For each request, we keep an record of its page_indices, last_page_len which tracks the pages used by this request and the number of entries in the last page. The KV sequence length of request i is page_size * (len(page_indices[i]) - 1) + last_page_length[i].

Note

The last_page_len of each request must be greater than zero, and less than or equal to page_size.

The overall kv_indptr array (with length num_requests+1) can be computed as: [0, len(page_indices[0]), len(page_indices[0])+len(page_indices[1]), ...]. The overall kv_page_indices array (with length kv_indptr[-1]) is the concatenation of all requests’ page_indices. The overall kv_last_page_lens array (with length num_requests) is the concatenation of all requests’ last_page_length.

The kv_data tensor could either be a single 5-D tensor or a tuple of 4-D tensors, when stored in a single tensor, kv_data has shape:

(max_num_pages, 2, page_size, num_heads, head_dim) # NHD layout
(max_num_pages, 2, num_heads, page_size, head_dim) # HND layout

when stored in a tuple of tensors, kv_data = (k_data, v_data), and each one of them has shape:

(max_num_pages, page_size, num_heads, head_dim) # NHD layout
(max_num_pages, num_heads, page_size, head_dim) # HND layout

where max_num_pages is the maximum number of pages used by all requests, page_size is the number of tokens we fit into each page. 2 in single tensor storage means K/V (first one for keys, the second one for values).

FlashInfer APIs#

flashinfer.page.append_paged_kv_cache() can append a batch of keys/values (stored as ragged tensors) to the paged KV-Cache (the pages for these appended keys/values must be allocated prior to calling this API).

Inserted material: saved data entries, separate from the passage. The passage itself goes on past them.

-- pv_equiv track=rewrite | github.com/KhairulM/Python-Maze-Solver | MazeSolver.py | leftNodeOf
-- ===== SOURCE A (Python) =====
-- def leftNodeOf(dataNodes, nodeId) :
--     ## Mencari node kiri (satu baris) terdekat dari nodeId
--     leftNodeId = None
--     enum = nodeId
--
--     thisNode = dataNodes[nodeId]
--     thisNodeX = thisNode[1]
--     enum -= 1
--
--     while(enum >= 0):
--         if(dataNodes[enum][1] == thisNodeX):
--             leftNodeId = enum
--             break
--         else :
--             enum -= 1
--
--     return leftNodeId
-- ===== SOURCE B (Python) =====
-- def leftNodeOf(dataNodes, nodeId):
--     # Forward scan: keep the LAST earlier index with the same x; equals the
--     # nearest earlier match that A finds by scanning backward with a break.
--     thisNodeX = dataNodes[nodeId][1]
--     result = None
--     for i in range(nodeId):
--         if dataNodes[i][1] == thisNodeX:
--             result = i
--     return result
-- ===== Notes on version B (the rewrite author's own statement) =====
-- stated objective: alternative
-- what changed: Replaces A's backward while-loop with early break by a forward fold over range(nodeId) that keeps the last matching index (no break); same O(n) cost, different traversal order.
import Mathlib
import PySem

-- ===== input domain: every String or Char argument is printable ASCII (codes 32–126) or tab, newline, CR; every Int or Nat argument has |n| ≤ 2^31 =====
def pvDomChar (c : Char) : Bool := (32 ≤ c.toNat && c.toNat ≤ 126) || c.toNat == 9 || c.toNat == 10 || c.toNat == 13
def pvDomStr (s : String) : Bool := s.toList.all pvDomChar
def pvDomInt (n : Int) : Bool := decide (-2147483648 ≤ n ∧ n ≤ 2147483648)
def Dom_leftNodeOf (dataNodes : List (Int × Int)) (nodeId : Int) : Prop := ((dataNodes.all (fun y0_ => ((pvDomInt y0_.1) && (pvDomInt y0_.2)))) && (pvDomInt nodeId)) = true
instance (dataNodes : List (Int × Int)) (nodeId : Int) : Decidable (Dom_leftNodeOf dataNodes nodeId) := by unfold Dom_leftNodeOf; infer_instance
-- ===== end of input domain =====

-- B replaces A's backward while-loop with early break by a forward fold keeping the last match; alternative decomposition, same cost.


-- ===== PORT A =====
-- A's while-loop: enum counts down from nodeId-1; fuel n encodes enum = n-1, so n = 0 is exactly 'enum < 0'.
-- dataNodes[enum] inside the loop is in range whenever it is reached under Pre_; the `none` branch is unreachable there.
def leftNodeOfLoopA (dataNodes : List (Int × Int)) (thisNodeX : Int) : Nat → Option Int
  | 0 => none
  | n + 1 =>
    match PySem.List.pyGet? dataNodes (n : Int) with
    | some p => if p.2 = thisNodeX then some (n : Int) else leftNodeOfLoopA dataNodes thisNodeX n
    | none => none

def leftNodeOf (dataNodes : List (Int × Int)) (nodeId : Int) : Option Int :=
  match PySem.List.pyGet? dataNodes nodeId with
  | some thisNode => leftNodeOfLoopA dataNodes thisNode.2 nodeId.toNat   -- enum starts at nodeId-1, i.e. fuel nodeId
  | none => none    -- IndexError; excluded by Pre_

-- ===== PORT B =====
def leftNodeOf_alt (dataNodes : List (Int × Int)) (nodeId : Int) : Option Int :=
  match PySem.List.pyGet? dataNodes nodeId with
  | some thisNode =>
    (PySem.List.pyRange 0 nodeId 1).foldl
      (fun result i =>
        match PySem.List.pyGet? dataNodes i with
        | some p => if p.2 = thisNode.2 then some i else result
        | none => result)   -- IndexError; unreachable under Pre_
      none
  | none => none    -- IndexError; excluded by Pre_

-- ===== PRECONDITION & SPEC =====
-- Pre_ excludes exactly the inputs where Python raises IndexError on dataNodes[nodeId] (both A and B raise there).
def Pre_leftNodeOf (dataNodes : List (Int × Int)) (nodeId : Int) : Prop :=
  PySem.Raise.InRange dataNodes.length nodeId
instance (dataNodes : List (Int × Int)) (nodeId : Int) : Decidable (Pre_leftNodeOf dataNodes nodeId) := by
  unfold Pre_leftNodeOf; infer_instance
def pvWitness_leftNodeOf : (List (Int × Int)) × Int := ([(0, 5), (1, 3), (2, 5)], 2)

def Spec_leftNodeOf (dataNodes : List (Int × Int)) (nodeId : Int) (out : Option Int) : Prop := out = leftNodeOf_alt dataNodes nodeId
instance (dataNodes : List (Int × Int)) (nodeId : Int) (out : Option Int) : Decidable (Spec_leftNodeOf dataNodes nodeId out) := by unfold Spec_leftNodeOf; infer_instance

-- ===== CLAIM (what is proved, stated in full; the proofs are below) =====
def Claim_equal_leftNodeOf : Prop := ∀ (dataNodes : List (Int × Int)) (nodeId : Int), Dom_leftNodeOf dataNodes nodeId → Pre_leftNodeOf dataNodes nodeId → Spec_leftNodeOf dataNodes nodeId (leftNodeOf dataNodes nodeId)

-- ===== LEMMAS AND PROOFS =====

-- The forward fold over 0..n-1 keeping the last match equals the backward scan with break
-- (n ≤ length so every index the scans touch is in range, as Pre_ guarantees).
theorem loopA_eq_foldl (dataNodes : List (Int × Int)) (x : Int) (n : Nat)
    (hn : n ≤ dataNodes.length) :
    leftNodeOfLoopA dataNodes x n =
      ((List.range n).map Int.ofNat).foldl
        (fun result i =>
          match PySem.List.pyGet? dataNodes i with
          | some p => if p.2 = x then some i else result
          | none => result)
        none := by
  induction n with
  | zero => simp [leftNodeOfLoopA]
  | succ n ih =>
    rw [List.range_succ, List.map_append]
    simp only [List.map_cons, List.map_nil, List.foldl_append, List.foldl_cons, List.foldl_nil]
    simp only [leftNodeOfLoopA]
    cases h : PySem.List.pyGet? dataNodes (n : Int) with
    | none =>
      -- impossible: n < dataNodes.length, so dataNodes[n] exists
      rw [PySem.List.pyGet?_eq_none_iff] at h
      exact absurd (by simp only [PySem.Raise.InRange]; omega) h
    | some p => rw [← ih (by omega)]; rfl

theorem leftNodeOf_eq (dataNodes : List (Int × Int)) (nodeId : Int) (h : Pre_leftNodeOf dataNodes nodeId) :
    leftNodeOf dataNodes nodeId = leftNodeOf_alt dataNodes nodeId := by
  unfold leftNodeOf leftNodeOf_alt
  cases hg : PySem.List.pyGet? dataNodes nodeId with
  | none => rfl
  | some t =>
    dsimp only
    have hpre := h
    simp only [Pre_leftNodeOf, PySem.Raise.InRange] at hpre
    rw [PySem.List.pyRange_one, loopA_eq_foldl dataNodes t.2 nodeId.toNat (by omega)]
    congr 1
    simp [Int.ofNat_eq_natCast]

-- ===== VERDICT (by name: the statement is the Claim_ definition above) =====
theorem leftNodeOf_spec : Claim_equal_leftNodeOf := by
  intro dataNodes nodeId _ hpre
  unfold Spec_leftNodeOf
  exact leftNodeOf_eq dataNodes nodeId hpre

flashinfer.decode.BatchDecodeWithPagedKVCacheWrapper and flashinfer.prefill.BatchPrefillWithPagedKVCacheWrapper implements the decode attention and prefill/append attention between queries stored in ragged tensors and keys/values stored in paged KV-Cache.

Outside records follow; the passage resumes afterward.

-- pv_equiv track=rewrite | github.com/Casxt/SortReference | sort_reference/SortReference.py | ReorderReference
-- ===== SOURCE A (Python) =====
-- def ReorderReference(ref_order):
--     """
--     count reference usage
--     sort reference to new order by using order
--     """
--     count = {}
--     new_id = {}
--     for ref in ref_order:
--         if ref in count:
--             count[ref] += 1
--         else:
--             count[ref] = 1
--             new_id[ref] = str(len(count))
--     return count, new_id
-- ===== SOURCE B (Python) =====
-- def ReorderReference(ref_order):
--     """
--     count reference usage
--     sort reference to new order by using order
--     """
--     count = {}
--     for ref in ref_order:
--         count[ref] = count.get(ref, 0) + 1
--     new_id = {ref: str(i + 1) for i, ref in enumerate(count)}
--     return count, new_id
-- ===== Notes on version B (the rewrite author's own statement) =====
-- stated objective: idiomatic
-- what changed: Replaced A's single pass that interleaves counting with branch-guarded id assignment by two separate passes: a branch-free counting loop, then a dict comprehension over the distinct keys in first-appearance order assigning str(i+1) by enumerate.
import Mathlib
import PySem

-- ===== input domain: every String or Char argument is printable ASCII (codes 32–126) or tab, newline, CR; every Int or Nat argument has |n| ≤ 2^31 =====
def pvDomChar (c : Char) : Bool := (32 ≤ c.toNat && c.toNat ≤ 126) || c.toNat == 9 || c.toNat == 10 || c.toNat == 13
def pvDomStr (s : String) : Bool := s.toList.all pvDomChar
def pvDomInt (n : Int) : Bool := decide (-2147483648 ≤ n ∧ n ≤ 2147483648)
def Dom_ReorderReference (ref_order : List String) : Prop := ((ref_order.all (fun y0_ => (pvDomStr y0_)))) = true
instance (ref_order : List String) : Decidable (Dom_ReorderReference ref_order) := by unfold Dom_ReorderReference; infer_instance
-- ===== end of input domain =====

-- B replaces A's single branching pass by two passes: a branch-free counting loop, then
-- an id-assignment pass over the distinct keys in first-appearance order (idiomatic; not faster).

-- ===== PORT A =====
def ReorderReference (ref_order : List String) : (List (String × Int)) × (List (String × String)) :=
  let st := ref_order.foldl
    (fun (st : PySem.Dict String Int × PySem.Dict String String) ref =>
      if st.1.contains ref then
        (st.1.modify ref 0 (· + 1), st.2)
      else
        let count' := st.1.insert ref 1
        (count', st.2.insert ref (PySem.Int.toStr (count'.size : Int))))
    (PySem.Dict.empty, PySem.Dict.empty)
  (st.1.items, st.2.items)

-- ===== PORT B =====
def ReorderReference_alt (ref_order : List String) : (List (String × Int)) × (List (String × String)) :=
  let count := ref_order.foldl (fun d r => d.insert r (d.getD r 0 + 1)) PySem.Dict.empty
  let new_id := (PySem.List.enumerate count.keys 0).foldl
    (fun (d : PySem.Dict String String) p => d.insert p.2 (PySem.Int.toStr (p.1 + 1)))
    PySem.Dict.empty
  (count.items, new_id.items)

-- ===== PRECONDITION & SPEC =====
def Spec_ReorderReference (ref_order : List String) (out : (List (String × Int)) × (List (String × String))) : Prop := out = ReorderReference_alt ref_order
instance (ref_order : List String) (out : (List (String × Int)) × (List (String × String))) : Decidable (Spec_ReorderReference ref_order out) := by unfold Spec_ReorderReference; infer_instance

-- ===== CLAIM (what is proved, stated in full; the proofs are below) =====
def Claim_equal_ReorderReference : Prop := ∀ (ref_order : List String), Dom_ReorderReference ref_order → Spec_ReorderReference ref_order (ReorderReference ref_order)

-- ===== LEMMAS AND PROOFS =====

-- the id table A maintains, characterised by the count dict's key order
def pvMkIds (ks : List String) : List (String × String) :=
  (PySem.List.enumerate ks 0).map (fun p => (p.2, PySem.Int.toStr (p.1 + 1)))

theorem pvMkIds_append_singleton (ks : List String) (x : String) :
    pvMkIds (ks ++ [x]) = pvMkIds ks ++ [(x, PySem.Int.toStr ((ks.length : Int) + 1))] := by
  simp [pvMkIds, PySem.List.enumerate_append, PySem.List.enumerate_cons, PySem.List.enumerate_nil]

theorem pvMkIds_keys (ks : List String) : (pvMkIds ks).map (·.1) = ks := by
  have h := PySem.List.map_snd_enumerate ks 0
  simp only [pvMkIds, List.map_map]
  exact h

-- invariant of A's loop: first component follows the counter fold, second stays pvMkIds of its keys
theorem pvAinv (l : List String) (cd : PySem.Dict String Int) (nd : PySem.Dict String String)
    (hnd : cd.keys.Nodup) (hitems : nd.items = pvMkIds cd.keys) :
    (l.foldl
      (fun (st : PySem.Dict String Int × PySem.Dict String String) ref =>
        if st.1.contains ref then
          (st.1.modify ref 0 (· + 1), st.2)
        else
          let count' := st.1.insert ref 1
          (count', st.2.insert ref (PySem.Int.toStr (count'.size : Int))))
      (cd, nd)) =
    (l.foldl (fun d x => d.modify x 0 (· + 1)) cd,
     l.foldl (fun d x => d.modify x 0 (· + 1)) cd
       |>.keys |> pvMkIds |> PySem.Dict.mk) := by
  induction l generalizing cd nd with
  | nil =>
    simp only [List.foldl_nil]
    have : nd = PySem.Dict.mk (pvMkIds cd.keys) := by
      apply PySem.Dict.ext; simpa using hitems
    rw [this]
  | cons x l ih =>
    simp only [List.foldl_cons]
    by_cases h : cd.contains x = true
    · simp only [h, if_true]
      have hkeys : (cd.modify x 0 (· + 1)).keys = cd.keys := by
        rw [PySem.Dict.keys_modify, PySem.Dict.keys_insert_of_contains _ _ h]
      exact ih (cd.modify x 0 (· + 1)) nd (hkeys ▸ hnd) (hkeys ▸ hitems)
    · have h' : cd.contains x = false := by simpa using h
      simp only [h', Bool.false_eq_true, if_false]
      have hmod : cd.modify x 0 (· + 1) = cd.insert x 1 := by
        show cd.insert x (cd.getD x 0 + 1) = cd.insert x 1
        rw [PySem.Dict.getD_of_not_contains cd 0 h']; norm_num
      have hxmem : x ∉ cd.keys := by
        rw [PySem.Dict.contains_eq_decide_mem_keys] at h'
        simpa using h'
      have hkeys' : (cd.insert x 1).keys = cd.keys ++ [x] :=
        PySem.Dict.keys_insert_of_not_contains cd 1 h'
      have hnd' : (cd.insert x 1).keys.Nodup := by
        rw [hkeys']
        refine List.Nodup.append hnd (List.nodup_singleton x) ?_
        simp [List.disjoint_singleton, hxmem]
      have hndx : nd.contains x = false := by
        rw [PySem.Dict.contains_eq_decide_mem_keys]
        have : nd.keys = cd.keys := by
          have := pvMkIds_keys cd.keys
          simp only [PySem.Dict.keys, hitems]; exact this
        simp [this, hxmem]
      have hsize : ((cd.insert x 1).size : Int) = (cd.keys.length : Int) + 1 := by
        have h1 : (cd.insert x 1).size = (cd.insert x 1).keys.length := by
          simp [PySem.Dict.size, PySem.Dict.keys]
        rw [h1, hkeys']; simp
      have hitems' : (nd.insert x (PySem.Int.toStr ((cd.insert x 1).size : Int))).items
          = pvMkIds (cd.insert x 1).keys := by
        rw [PySem.Dict.items_insert_of_not_contains nd _ hndx, hitems, hkeys',
          pvMkIds_append_singleton, hsize]
      rw [hmod]
      exact ih (cd.insert x 1) _ hnd' hitems'

-- B's count fold is the counter, and its id fold materialises pvMkIds
theorem pvBnewid (ks : List String) (hnd : ks.Nodup) :
    ((PySem.List.enumerate ks 0).foldl
      (fun (d : PySem.Dict String String) p => d.insert p.2 (PySem.Int.toStr (p.1 + 1)))
      PySem.Dict.empty).items = pvMkIds ks := by
  have h := PySem.Dict.items_foldl_insert_fresh (ν := String)
    (PySem.List.enumerate ks 0) (fun p => p.2) (fun p => PySem.Int.toStr (p.1 + 1))
    PySem.Dict.empty (by intro a _; simp [PySem.Dict.contains_empty])
    (by rw [PySem.List.map_snd_enumerate]; exact hnd)
  simpa [pvMkIds, PySem.Dict.items] using h

-- ===== VERDICT (by name: the statement is the Claim_ definition above) =====
theorem ReorderReference_spec : Claim_equal_ReorderReference := by
  intro ref_order _
  unfold Spec_ReorderReference ReorderReference ReorderReference_alt
  simp only []
  have hA := pvAinv ref_order PySem.Dict.empty PySem.Dict.empty
    (by simp [PySem.Dict.keys_empty]) (by rfl)
  rw [hA]
  have hcnt := PySem.Dict.foldl_insert_getD_add_one_eq_counter (κ := String) ref_order
  rw [PySem.Dict.counter_eq_foldl] at hcnt
  rw [hcnt]
  have hCnodup : (List.foldl (fun (d : PySem.Dict String Int) x => d.modify x 0 (· + 1))
      PySem.Dict.empty ref_order).keys.Nodup := by
    rw [← PySem.Dict.counter_eq_foldl]
    exact PySem.Dict.nodup_keys_counter ref_order
  rw [pvBnewid _ hCnodup]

Multi-level Cascade Inference Data Layout#

When using multi-level cascade inference, the query and output are stored in ragged tensors, and KV-Cache of all levels are stored in a unified Paged KV-Cache. Each level has a unique qo_indptr array which is the prefix sum of the accumulated number of tokens to append in the subtree, as well as kv_page_indptr, kv_page_indices, and kv_last_page_len which has same semantics as in Page Table Layout section. The following figure introduce how to construct these data structures for append attention operation for 8 requests where we treat their KV-Cache as 3 levels for prefix reuse:

Cascade inference data layout.

Note that we don’t have to change the data layout of ragged query/output tensor or paged kv-cache for each level. All levels share the same underlying data layout, but we use different qo_indptr / kv_page_indptr arrays so that we can view them in different ways.

FlashInfer APIs#

FlashInfer provides flashinfer.cascade.MultiLevelCascadeAttentionWrapper to compute the cascade attention.

FAQ#

How do FlashInfer manages KV-Cache?

FlashInfer itself is not responsible for managing the page-table (pop and allocate new pages, etc.) and we leave the strategy to the user: different serving engine might have different strategies to manage the page-table. FlashInfer is only responsible for computing the attention between queries and keys/values stored in KV-Cache.